GIVEN DATA START

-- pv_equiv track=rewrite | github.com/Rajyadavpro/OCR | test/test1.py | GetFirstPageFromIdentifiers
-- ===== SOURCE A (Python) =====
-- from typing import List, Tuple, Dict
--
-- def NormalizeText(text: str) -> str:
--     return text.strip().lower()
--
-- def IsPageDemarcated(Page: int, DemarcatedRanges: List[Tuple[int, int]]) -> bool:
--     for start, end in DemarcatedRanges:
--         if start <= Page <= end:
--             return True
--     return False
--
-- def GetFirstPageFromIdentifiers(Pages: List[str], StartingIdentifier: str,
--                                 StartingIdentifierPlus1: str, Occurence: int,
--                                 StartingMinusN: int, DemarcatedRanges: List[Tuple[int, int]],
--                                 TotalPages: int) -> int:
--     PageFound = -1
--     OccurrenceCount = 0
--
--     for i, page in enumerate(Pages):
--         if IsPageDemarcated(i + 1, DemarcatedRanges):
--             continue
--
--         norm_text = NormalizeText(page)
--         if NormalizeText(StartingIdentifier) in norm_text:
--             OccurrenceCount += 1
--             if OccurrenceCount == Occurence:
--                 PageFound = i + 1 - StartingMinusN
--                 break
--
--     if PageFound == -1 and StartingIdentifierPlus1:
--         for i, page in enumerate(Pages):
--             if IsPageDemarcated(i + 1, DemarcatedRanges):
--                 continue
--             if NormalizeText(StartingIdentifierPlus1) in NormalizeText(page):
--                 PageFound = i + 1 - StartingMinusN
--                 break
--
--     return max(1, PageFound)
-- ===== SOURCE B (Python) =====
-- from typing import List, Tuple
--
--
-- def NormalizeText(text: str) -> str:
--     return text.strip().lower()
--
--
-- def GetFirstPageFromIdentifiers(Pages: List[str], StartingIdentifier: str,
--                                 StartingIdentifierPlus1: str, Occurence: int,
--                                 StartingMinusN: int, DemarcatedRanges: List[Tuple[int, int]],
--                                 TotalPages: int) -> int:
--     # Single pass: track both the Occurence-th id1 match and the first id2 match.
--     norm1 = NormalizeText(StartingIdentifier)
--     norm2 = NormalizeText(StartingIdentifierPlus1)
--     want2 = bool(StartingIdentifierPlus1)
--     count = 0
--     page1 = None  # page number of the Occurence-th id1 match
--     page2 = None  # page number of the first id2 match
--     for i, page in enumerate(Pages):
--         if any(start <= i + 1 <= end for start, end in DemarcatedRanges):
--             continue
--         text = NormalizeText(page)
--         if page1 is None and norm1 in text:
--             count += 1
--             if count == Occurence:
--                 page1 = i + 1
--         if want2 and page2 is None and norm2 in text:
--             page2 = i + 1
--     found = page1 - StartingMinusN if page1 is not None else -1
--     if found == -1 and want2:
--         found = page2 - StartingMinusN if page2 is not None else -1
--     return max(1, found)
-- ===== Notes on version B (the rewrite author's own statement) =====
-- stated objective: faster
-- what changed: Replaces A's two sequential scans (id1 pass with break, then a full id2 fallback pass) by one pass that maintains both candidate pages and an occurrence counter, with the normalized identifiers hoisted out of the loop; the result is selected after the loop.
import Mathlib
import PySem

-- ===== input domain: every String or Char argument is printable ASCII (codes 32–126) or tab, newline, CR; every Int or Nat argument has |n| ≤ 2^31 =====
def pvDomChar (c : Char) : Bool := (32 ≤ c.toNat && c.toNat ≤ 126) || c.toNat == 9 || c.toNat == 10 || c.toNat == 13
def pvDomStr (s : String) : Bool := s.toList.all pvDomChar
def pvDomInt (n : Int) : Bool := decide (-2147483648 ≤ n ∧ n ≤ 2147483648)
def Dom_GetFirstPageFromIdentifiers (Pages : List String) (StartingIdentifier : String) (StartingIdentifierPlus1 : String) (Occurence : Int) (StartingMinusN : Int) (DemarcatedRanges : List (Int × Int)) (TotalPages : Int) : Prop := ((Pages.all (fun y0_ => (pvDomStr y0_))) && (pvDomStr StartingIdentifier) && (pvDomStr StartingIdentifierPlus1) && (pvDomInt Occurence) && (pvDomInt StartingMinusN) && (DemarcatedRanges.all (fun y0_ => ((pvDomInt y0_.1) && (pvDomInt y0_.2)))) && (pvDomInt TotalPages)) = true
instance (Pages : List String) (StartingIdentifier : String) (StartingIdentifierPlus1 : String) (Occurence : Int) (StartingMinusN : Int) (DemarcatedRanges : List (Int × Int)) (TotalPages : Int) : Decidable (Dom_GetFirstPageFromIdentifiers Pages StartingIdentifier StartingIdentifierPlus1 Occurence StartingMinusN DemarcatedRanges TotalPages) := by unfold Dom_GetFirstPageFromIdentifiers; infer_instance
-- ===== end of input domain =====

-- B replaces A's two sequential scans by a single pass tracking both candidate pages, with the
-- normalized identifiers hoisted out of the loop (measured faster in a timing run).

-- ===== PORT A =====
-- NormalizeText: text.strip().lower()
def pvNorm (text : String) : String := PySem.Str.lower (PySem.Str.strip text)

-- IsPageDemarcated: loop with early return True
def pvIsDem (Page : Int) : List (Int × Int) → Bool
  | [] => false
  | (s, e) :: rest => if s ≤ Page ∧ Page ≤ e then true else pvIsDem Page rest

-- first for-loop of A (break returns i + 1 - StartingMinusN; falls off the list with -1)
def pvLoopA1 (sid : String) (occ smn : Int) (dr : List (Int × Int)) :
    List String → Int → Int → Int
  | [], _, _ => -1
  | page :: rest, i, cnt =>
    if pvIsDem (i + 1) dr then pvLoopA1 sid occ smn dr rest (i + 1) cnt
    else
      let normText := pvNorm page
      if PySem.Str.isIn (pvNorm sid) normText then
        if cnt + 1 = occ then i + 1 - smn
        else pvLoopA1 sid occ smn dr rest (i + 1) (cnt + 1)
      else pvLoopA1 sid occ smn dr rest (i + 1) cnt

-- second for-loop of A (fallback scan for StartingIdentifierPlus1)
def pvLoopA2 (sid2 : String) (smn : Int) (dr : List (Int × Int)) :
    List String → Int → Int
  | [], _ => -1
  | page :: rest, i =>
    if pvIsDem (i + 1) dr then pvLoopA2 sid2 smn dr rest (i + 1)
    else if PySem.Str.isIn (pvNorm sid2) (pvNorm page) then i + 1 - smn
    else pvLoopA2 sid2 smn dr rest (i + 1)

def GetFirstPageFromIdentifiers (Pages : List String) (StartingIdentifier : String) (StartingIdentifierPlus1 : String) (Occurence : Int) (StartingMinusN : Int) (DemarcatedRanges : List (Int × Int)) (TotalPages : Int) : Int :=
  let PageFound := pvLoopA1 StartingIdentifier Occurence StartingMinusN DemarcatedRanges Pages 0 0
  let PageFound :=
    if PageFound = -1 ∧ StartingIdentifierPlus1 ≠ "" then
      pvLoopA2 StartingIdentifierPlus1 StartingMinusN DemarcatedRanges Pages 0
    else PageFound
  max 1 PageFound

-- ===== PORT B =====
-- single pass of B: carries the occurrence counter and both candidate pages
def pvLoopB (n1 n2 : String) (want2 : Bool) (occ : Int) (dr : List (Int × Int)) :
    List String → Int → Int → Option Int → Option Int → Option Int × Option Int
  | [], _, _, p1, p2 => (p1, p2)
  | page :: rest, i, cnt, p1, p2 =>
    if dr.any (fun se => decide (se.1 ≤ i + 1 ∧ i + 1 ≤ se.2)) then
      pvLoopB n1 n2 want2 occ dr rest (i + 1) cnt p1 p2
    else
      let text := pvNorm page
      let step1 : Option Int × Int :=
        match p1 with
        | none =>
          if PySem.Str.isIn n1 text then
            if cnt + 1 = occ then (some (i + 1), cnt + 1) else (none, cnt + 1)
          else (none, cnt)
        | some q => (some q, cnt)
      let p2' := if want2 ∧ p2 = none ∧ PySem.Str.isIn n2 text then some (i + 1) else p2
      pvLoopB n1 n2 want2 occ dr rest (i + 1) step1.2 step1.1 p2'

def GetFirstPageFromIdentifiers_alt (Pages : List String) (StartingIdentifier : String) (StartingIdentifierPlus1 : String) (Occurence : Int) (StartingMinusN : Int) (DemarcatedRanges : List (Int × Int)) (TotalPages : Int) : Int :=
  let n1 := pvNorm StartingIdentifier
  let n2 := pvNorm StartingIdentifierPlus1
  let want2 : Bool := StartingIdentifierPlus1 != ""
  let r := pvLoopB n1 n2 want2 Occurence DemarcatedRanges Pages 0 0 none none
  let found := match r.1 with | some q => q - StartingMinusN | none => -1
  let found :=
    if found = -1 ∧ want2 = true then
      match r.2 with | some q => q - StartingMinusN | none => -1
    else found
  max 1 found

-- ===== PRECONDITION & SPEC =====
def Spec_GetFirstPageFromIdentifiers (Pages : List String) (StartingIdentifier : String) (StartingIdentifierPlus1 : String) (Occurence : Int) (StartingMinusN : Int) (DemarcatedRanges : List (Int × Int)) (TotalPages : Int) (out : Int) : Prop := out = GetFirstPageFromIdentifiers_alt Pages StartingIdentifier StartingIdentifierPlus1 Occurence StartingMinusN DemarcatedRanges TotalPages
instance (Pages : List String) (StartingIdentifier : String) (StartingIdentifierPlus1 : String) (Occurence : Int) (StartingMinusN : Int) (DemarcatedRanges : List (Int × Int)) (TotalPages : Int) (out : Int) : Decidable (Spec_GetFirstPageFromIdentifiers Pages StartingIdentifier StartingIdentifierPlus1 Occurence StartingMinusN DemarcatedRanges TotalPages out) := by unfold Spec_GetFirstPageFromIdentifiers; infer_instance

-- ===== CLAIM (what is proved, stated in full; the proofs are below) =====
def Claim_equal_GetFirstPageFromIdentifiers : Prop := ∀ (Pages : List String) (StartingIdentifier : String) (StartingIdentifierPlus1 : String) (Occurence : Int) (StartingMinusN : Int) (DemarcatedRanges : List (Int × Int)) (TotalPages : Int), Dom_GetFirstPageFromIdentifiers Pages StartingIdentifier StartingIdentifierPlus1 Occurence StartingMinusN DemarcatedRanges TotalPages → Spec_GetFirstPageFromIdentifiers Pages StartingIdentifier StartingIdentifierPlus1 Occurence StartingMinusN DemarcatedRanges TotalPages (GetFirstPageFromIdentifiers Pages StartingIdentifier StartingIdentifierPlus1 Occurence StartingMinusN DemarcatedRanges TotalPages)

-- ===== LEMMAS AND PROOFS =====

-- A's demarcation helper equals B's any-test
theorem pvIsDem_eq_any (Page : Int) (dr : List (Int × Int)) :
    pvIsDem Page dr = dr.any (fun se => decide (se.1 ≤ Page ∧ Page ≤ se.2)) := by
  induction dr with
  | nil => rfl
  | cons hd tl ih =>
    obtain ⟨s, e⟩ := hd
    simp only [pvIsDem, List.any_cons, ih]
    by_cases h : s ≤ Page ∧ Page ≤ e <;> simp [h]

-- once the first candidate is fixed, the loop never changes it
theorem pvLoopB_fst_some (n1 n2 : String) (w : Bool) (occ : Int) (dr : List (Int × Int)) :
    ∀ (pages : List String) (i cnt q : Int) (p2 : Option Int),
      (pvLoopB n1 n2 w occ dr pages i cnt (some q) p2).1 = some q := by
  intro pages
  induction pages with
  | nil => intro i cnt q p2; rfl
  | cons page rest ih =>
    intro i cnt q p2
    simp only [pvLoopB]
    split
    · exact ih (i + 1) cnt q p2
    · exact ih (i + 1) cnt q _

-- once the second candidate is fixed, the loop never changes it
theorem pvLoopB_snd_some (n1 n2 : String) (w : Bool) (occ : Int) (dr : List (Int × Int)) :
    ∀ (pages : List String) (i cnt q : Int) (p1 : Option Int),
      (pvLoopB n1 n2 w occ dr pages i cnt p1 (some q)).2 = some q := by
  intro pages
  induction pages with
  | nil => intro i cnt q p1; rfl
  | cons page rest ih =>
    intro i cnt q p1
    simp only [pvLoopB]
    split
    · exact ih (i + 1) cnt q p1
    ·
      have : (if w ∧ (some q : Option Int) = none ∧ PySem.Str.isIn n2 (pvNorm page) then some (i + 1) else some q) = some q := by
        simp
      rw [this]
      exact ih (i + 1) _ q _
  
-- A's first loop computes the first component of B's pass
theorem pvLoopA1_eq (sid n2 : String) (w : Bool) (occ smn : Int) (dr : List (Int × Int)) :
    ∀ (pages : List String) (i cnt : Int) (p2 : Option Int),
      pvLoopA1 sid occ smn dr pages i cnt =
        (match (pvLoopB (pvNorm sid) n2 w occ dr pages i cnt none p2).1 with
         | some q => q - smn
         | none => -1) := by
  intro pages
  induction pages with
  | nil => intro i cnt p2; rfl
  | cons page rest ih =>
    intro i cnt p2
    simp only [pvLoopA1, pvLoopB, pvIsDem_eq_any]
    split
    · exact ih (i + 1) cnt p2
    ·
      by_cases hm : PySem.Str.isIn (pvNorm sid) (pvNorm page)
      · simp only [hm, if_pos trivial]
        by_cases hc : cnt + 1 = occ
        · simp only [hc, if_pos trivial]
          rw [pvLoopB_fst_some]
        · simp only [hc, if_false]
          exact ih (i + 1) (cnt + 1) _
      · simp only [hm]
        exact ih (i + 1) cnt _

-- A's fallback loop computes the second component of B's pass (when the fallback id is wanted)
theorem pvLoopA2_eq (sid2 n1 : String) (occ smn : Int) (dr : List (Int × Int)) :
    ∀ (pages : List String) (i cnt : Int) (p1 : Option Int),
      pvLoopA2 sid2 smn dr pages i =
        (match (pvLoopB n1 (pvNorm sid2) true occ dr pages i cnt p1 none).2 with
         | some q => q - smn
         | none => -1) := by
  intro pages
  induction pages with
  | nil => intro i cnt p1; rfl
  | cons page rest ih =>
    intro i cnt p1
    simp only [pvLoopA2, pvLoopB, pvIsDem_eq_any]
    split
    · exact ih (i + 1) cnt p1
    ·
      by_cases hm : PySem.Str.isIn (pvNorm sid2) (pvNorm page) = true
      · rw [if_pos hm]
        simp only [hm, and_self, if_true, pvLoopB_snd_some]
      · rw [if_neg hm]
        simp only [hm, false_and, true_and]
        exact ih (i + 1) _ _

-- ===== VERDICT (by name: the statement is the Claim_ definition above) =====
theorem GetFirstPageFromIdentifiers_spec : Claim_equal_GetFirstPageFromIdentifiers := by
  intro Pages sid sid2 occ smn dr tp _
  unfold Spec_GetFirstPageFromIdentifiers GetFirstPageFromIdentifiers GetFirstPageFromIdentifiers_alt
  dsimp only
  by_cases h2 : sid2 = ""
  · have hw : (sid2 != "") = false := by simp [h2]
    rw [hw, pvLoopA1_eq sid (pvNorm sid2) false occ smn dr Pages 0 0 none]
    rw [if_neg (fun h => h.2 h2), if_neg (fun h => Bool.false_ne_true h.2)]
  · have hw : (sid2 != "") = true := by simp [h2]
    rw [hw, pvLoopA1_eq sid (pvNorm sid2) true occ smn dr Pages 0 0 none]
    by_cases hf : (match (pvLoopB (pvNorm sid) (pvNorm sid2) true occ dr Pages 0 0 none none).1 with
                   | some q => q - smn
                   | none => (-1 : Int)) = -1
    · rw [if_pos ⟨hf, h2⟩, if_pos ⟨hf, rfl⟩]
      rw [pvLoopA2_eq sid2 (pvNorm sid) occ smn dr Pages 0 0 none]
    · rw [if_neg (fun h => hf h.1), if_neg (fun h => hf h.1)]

GIVEN DATA END

WHAT IS EXPECTED ▸
Take the stretch of lines above from the one containing "rw [if_neg (fun h => h.2" through the one containing "(-1 : Int)) = -1" and repeat it exactly, adding no other line.

RESULT FOR THIS TASK ▸
    rw [if_neg (fun h => h.2 h2), if_neg (fun h => Bool.false_ne_true h.2)]
  · have hw : (sid2 != "") = true := by simp [h2]
    rw [hw, pvLoopA1_eq sid (pvNorm sid2) true occ smn dr Pages 0 0 none]
    by_cases hf : (match (pvLoopB (pvNorm sid) (pvNorm sid2) true occ dr Pages 0 0 none none).1 with
                   | some q => q - smn
                   | none => (-1 : Int)) = -1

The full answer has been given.